TASK INSTRUCTIONS: Restate word for word the lines that begin the listing and end with the line holding "return signs == sorted(signs)".

....

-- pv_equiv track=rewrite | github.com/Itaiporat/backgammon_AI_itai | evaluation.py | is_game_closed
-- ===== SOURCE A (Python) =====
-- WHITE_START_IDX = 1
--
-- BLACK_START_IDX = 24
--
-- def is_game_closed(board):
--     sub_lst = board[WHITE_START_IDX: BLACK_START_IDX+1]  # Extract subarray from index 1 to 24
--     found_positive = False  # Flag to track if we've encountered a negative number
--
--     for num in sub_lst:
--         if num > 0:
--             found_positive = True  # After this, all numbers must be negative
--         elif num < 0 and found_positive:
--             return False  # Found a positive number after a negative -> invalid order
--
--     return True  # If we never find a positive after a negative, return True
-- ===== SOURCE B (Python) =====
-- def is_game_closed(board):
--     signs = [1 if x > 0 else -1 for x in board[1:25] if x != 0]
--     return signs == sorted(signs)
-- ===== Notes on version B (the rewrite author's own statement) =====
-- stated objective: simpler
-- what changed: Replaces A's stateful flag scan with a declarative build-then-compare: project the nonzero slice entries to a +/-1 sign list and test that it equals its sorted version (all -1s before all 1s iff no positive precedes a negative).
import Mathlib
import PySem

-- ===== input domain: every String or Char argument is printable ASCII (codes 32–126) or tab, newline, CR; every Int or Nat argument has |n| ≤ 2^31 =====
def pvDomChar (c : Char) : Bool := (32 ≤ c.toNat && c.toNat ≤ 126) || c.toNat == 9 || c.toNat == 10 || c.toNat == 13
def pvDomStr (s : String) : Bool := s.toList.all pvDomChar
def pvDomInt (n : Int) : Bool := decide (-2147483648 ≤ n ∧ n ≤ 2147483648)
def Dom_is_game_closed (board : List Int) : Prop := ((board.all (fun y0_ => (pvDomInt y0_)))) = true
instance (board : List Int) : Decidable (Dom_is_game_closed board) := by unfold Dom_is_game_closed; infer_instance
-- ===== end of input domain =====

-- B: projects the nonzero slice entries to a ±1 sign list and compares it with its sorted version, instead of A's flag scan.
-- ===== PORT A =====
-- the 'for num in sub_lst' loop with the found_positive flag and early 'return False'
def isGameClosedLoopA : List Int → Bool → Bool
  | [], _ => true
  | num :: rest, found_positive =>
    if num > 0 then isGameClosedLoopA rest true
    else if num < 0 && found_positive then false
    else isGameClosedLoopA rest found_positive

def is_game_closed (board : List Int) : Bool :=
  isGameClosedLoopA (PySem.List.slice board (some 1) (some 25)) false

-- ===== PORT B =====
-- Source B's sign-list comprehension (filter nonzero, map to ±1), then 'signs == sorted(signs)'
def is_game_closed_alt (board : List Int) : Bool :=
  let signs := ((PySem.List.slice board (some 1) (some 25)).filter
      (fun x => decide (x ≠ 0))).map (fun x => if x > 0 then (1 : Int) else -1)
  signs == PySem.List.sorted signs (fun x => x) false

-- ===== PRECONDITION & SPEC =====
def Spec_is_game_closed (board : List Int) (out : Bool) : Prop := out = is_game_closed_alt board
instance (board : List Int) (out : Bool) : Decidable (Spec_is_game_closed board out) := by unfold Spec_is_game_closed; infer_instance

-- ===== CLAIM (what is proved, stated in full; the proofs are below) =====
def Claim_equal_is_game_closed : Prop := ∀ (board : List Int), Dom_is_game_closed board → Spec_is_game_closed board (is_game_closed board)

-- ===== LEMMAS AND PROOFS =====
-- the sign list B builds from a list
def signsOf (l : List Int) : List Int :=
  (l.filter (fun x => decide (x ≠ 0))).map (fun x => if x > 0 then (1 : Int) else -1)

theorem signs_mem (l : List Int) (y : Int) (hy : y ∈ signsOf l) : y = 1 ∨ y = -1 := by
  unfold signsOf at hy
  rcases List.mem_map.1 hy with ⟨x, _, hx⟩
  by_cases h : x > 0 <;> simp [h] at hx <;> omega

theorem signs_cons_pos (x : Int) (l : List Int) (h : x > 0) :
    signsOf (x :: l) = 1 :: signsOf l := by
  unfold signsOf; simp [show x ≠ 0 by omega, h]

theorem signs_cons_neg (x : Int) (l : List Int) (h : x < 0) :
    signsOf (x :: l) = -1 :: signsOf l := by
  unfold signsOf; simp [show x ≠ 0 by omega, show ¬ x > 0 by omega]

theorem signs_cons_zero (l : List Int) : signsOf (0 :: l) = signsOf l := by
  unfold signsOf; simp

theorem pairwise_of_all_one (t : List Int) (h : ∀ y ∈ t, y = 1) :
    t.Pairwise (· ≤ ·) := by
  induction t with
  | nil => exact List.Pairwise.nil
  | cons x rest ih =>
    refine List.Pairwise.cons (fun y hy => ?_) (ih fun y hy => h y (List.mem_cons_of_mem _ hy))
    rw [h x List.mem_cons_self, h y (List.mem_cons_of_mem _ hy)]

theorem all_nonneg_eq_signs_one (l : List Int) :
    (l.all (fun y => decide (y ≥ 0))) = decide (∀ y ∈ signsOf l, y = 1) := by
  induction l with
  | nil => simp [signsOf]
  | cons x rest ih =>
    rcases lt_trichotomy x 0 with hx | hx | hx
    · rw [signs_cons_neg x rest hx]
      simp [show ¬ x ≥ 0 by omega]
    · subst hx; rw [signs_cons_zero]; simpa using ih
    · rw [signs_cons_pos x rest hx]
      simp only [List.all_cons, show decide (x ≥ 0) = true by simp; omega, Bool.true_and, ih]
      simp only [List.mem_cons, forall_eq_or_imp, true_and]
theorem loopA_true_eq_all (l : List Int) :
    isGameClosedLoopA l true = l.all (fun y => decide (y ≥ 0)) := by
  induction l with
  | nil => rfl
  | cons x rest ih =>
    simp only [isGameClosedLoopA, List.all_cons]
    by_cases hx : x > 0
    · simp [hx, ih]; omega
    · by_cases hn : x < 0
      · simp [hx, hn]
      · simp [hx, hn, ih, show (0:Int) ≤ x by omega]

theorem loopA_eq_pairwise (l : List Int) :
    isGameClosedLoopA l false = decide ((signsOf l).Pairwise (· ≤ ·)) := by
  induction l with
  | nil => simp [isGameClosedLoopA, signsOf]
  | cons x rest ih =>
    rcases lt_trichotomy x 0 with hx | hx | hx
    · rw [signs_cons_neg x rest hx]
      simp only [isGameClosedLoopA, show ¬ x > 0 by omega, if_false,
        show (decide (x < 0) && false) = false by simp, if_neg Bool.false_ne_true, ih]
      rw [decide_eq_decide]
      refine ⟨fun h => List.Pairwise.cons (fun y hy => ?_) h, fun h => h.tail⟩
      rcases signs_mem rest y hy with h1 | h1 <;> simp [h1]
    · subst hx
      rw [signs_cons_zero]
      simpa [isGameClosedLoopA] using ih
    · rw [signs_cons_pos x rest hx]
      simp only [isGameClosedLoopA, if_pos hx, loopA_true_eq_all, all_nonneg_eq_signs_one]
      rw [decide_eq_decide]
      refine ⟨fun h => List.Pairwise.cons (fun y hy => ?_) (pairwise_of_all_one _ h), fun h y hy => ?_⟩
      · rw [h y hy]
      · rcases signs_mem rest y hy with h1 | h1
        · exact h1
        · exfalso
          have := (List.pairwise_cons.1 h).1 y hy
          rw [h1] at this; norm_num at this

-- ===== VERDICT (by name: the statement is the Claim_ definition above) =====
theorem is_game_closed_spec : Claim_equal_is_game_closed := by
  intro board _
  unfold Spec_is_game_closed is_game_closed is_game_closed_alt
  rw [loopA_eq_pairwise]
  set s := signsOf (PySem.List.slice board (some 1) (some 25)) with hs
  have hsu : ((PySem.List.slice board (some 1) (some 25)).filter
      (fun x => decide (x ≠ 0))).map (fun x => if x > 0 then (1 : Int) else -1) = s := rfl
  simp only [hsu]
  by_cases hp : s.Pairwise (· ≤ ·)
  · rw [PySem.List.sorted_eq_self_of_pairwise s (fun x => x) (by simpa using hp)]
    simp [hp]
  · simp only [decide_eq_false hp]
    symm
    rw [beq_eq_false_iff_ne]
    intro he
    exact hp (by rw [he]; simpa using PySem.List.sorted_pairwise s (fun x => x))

....

SOLUTION TO THE PROBLEM:
-- pv_equiv track=rewrite | github.com/Itaiporat/backgammon_AI_itai | evaluation.py | is_game_closed
-- ===== SOURCE A (Python) =====
-- WHITE_START_IDX = 1
--
-- BLACK_START_IDX = 24
--
-- def is_game_closed(board):
--     sub_lst = board[WHITE_START_IDX: BLACK_START_IDX+1]  # Extract subarray from index 1 to 24
--     found_positive = False  # Flag to track if we've encountered a negative number
--
--     for num in sub_lst:
--         if num > 0:
--             found_positive = True  # After this, all numbers must be negative
--         elif num < 0 and found_positive:
--             return False  # Found a positive number after a negative -> invalid order
--
--     return True  # If we never find a positive after a negative, return True
-- ===== SOURCE B (Python) =====
-- def is_game_closed(board):
--     signs = [1 if x > 0 else -1 for x in board[1:25] if x != 0]
--     return signs == sorted(signs)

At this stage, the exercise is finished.